Forschungsergebnisse
Modelle entzündlicher Darmerkrankungen
KPV wurde am umfangreichsten in Modellen entzündlicher Darmerkrankungen (IBD) untersucht. In Dextransodiumsulfat (DSS)-induzierter Kolitis bei Mäusen hat die KPV-Verabreichung (sowohl parenteral als auch intraluminal) signifikante Reduktionen im Krankheitsaktivitätsindex, in Kolonentzündungsscores, histologischen Schäden und pro-inflammatorischen Zytokinspiegeln gezeigt. Eine bemerkenswerte Studie zeigte, dass in Nanopartikelformulierungen abgegebenes KPV, das auf entzündetes Kolongewebe abzielt, in Kolitismodellen erhebliche therapeutische Wirkungen erzeugte.
Hautentzündung und Wundheilung
In dermatologischen Modellen hat KPV anti-inflammatorische Wirkungen in Modellen allergischer Kontaktdermatitis, irritativer Dermatitis und UV-induzierter Hautentzündung gezeigt. Das Tripeptid reduzierte die Infiltration von Entzündungszellen, Ödem und Zytokinproduktion in behandelter Haut. Zudem berichteten einige Studien über eine beschleunigte Wundheilung mit KPV-Behandlung.
Nanopartikel-Abgabeforschung
Forscher haben KPV-beladene Nanopartikelformulierungen entwickelt, einschließlich Hyaluronsäure-funktionalisierter polymerer Nanopartikel, die bevorzugt auf entzündetes Kolongewebe abzielen. Solche Formulierungen haben in präklinischen Modellen verbesserte therapeutische Wirksamkeit gegenüber freiem KPV gezeigt.

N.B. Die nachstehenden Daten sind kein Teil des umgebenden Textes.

-- pv_equiv track=rewrite | github.com/OscarMaciel3799/algoritmos-y-estructuras-2025 | 1° Parcial/04-Funciones y Procedimientos/Ejercicio 32.04.py | clave
-- ===== SOURCE A (Python) =====
-- def clave(n):
--     suma=0
--     while n > 9:
--         digito=n% 10
--         n=n//10
--         suma+=digito
--     suma+=n
--     return suma%7
-- ===== SOURCE B (Python) =====
-- def clave(n):
--     # Single-digit (and negative) inputs skip A's loop entirely: result is n % 7.
--     if n <= 9:
--         return n % 7
--     # Otherwise: digit sum via the decimal string representation, then mod 7.
--     return sum(map(int, str(n))) % 7
-- ===== Notes on version B (the rewrite author's own statement) =====
-- stated objective: idiomatic
-- what changed: Replaces A's arithmetic while-loop (n%10 / n//10 with a running accumulator) by a direct digit sum over the decimal string str(n), keeping A's no-loop path for single-digit and negative inputs (n % 7) explicit.
import Mathlib
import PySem

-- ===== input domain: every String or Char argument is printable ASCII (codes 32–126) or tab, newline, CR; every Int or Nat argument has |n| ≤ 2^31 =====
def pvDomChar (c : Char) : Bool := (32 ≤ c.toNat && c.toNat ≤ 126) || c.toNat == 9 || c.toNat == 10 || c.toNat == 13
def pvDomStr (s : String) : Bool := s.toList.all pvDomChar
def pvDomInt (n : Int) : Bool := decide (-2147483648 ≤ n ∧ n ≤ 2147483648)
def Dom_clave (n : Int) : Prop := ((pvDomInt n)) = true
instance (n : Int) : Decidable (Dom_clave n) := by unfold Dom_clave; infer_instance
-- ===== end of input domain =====

-- B replaces A's arithmetic digit-extraction loop by a digit sum over the decimal string
-- str(n) (keeping A's explicit n<=9 no-loop path); same cost, more idiomatic.

-- ===== PORT A =====
-- the while-loop of A: state (n, suma); ends returning (suma + n) % 7
def claveGo (n suma : Int) : Int :=
  if 9 < n then
    claveGo (PySem.Int.floordiv n 10) (suma + PySem.Int.mod n 10)
  else
    PySem.Int.mod (suma + n) 7
termination_by n.toNat
decreasing_by
  rw [PySem.Int.floordiv_eq_ediv_of_pos (by omega : (0:Int) < 10)]
  omega

def clave (n : Int) : Int := claveGo n 0

-- ===== PORT B =====
-- int(c) for a single decimal digit character c (the only characters str(n) contains for
-- n > 9) is exactly c.toNat - 48; ported by hand since int() here only ever sees '0'..'9'.
def clave_alt (n : Int) : Int :=
  if n ≤ 9 then
    PySem.Int.mod n 7
  else
    PySem.Int.mod (((PySem.Int.toChars n).map (fun c => (c.toNat : Int) - 48)).sum) 7

-- ===== PRECONDITION & SPEC =====
def Spec_clave (n : Int) (out : Int) : Prop := out = clave_alt n
instance (n : Int) (out : Int) : Decidable (Spec_clave n out) := by unfold Spec_clave; infer_instance

-- ===== CLAIM (what is proved, stated in full; the proofs are below) =====
def Claim_equal_clave : Prop := ∀ (n : Int), Dom_clave n → Spec_clave n (clave n)

-- ===== LEMMAS AND PROOFS =====

-- digit sum of a natural number, mirroring the loop structure
def dsum (m : Nat) : Nat :=
  if h : m ≤ 9 then m else m % 10 + dsum (m / 10)
termination_by m
decreasing_by omega

lemma digitChar_val {d : Nat} (hd : d < 10) :
    ((Nat.digitChar d).toNat : Int) - 48 = (d : Int) := by
  interval_cases d <;> decide

lemma toDigitsCore_sum (f : Nat) : ∀ (n : Nat) (acc : List Char), n < f →
    ((Nat.toDigitsCore 10 f n acc).map (fun c => (c.toNat : Int) - 48)).sum
      = (dsum n : Int) + ((acc.map (fun c => (c.toNat : Int) - 48)).sum) := by
  induction f with
  | zero => intro n acc h; omega
  | succ f ih =>
    intro n acc h
    rw [Nat.toDigitsCore]
    by_cases h0 : n / 10 = 0
    · have hn9 : n ≤ 9 := by omega
      simp only [h0, if_true, List.map_cons, List.sum_cons]
      rw [dsum, dif_pos hn9, digitChar_val (by omega), Nat.mod_eq_of_lt (by omega)]
    · simp only [h0, if_false]
      have hrec := ih (n / 10) (Nat.digitChar (n % 10) :: acc) (by omega)
      rw [hrec, show dsum n = n % 10 + dsum (n / 10) from by
        rw [dsum, dif_neg (by omega : ¬ n ≤ 9)]]
      simp only [List.map_cons, List.sum_cons]
      rw [digitChar_val (Nat.mod_lt _ (by omega))]
      push_cast
      ring

lemma claveGo_eq (m : Nat) (suma : Int) :
    claveGo (m : Int) suma = PySem.Int.mod (suma + (dsum m : Int)) 7 := by
  induction m using Nat.strong_induction_on generalizing suma with
  | _ m ih =>
    rw [claveGo, dsum]
    by_cases h : m ≤ 9
    · rw [if_neg (by exact_mod_cast (by omega : ¬ (9:Int) < (m:Int))), dif_pos h]
    · rw [if_pos (by exact_mod_cast (by omega : (9:Int) < (m:Int))), dif_neg h]
      have h1 : PySem.Int.floordiv (m : Int) 10 = ((m / 10 : Nat) : Int) := by
        exact_mod_cast PySem.Int.floordiv_natCast m 10
      have h2 : PySem.Int.mod (m : Int) 10 = ((m % 10 : Nat) : Int) := by
        exact_mod_cast PySem.Int.mod_natCast m 10
      rw [h1, h2, ih (m / 10) (by omega)]
      push_cast
      ring_nf

-- ===== VERDICT (by name: the statement is the Claim_ definition above) =====
theorem clave_spec : Claim_equal_clave := by
  intro n _
  show clave n = clave_alt n
  unfold clave clave_alt
  by_cases h : n ≤ 9
  · rw [if_pos h, claveGo]
    rw [if_neg (by omega)]
    rw [zero_add]
  · rw [if_neg h]
    have hn : n = (n.toNat : Int) := by omega
    have hch : PySem.Int.toChars ((n.toNat : Nat) : Int) = Nat.toDigits 10 n.toNat := by
      rw [PySem.Int.toChars, if_neg (by omega), Int.toNat_natCast]
    have hsum := toDigitsCore_sum (n.toNat + 1) n.toNat [] (by omega)
    simp only [List.map_nil, List.sum_nil, add_zero] at hsum
    rw [hn, claveGo_eq n.toNat 0, zero_add, hch, Nat.toDigits, hsum]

Sicherheit und Verträglichkeit
KPV hat in präklinischen Studien ein günstiges Sicherheitsprofil gezeigt. Als einfaches Tripeptid aus häufigen Aminosäuren ist eine direkte Toxizität voraussichtlich gering. Der rezeptorunabhängige Mechanismus (keine Aktivierung von Melanocortin-Rezeptoren) vermeidet potenzielle Nebenwirkungen, die mit der Melanocortin-Signalgebung verbunden sind. Formelle Humansicherheitsstudien wurden jedoch nicht durchgeführt.
Regulatorischer Status
KPV ist für keine Indikation von der FDA zugelassen. Es hat keine formellen klinischen Studien begonnen. Die Verbindung ist über Forschungspeptid-Lieferanten erhältlich und hat Aufmerksamkeit in integrativen Medizinkreisen für Darmgesundheitsanwendungen erlangt, aber solche Anwendungen werden nicht durch klinische Humanstudiendaten gestützt.
Haftungsausschluss: Dieser Artikel dient ausschließlich zu Informations- und Bildungszwecken. Er stellt keine medizinische Beratung, Diagnose oder Behandlung dar. Konsultieren Sie immer qualifiziertes medizinisches Fachpersonal, bevor Sie Entscheidungen über die Verwendung von Peptiden oder gesundheitsbezogene Protokolle treffen.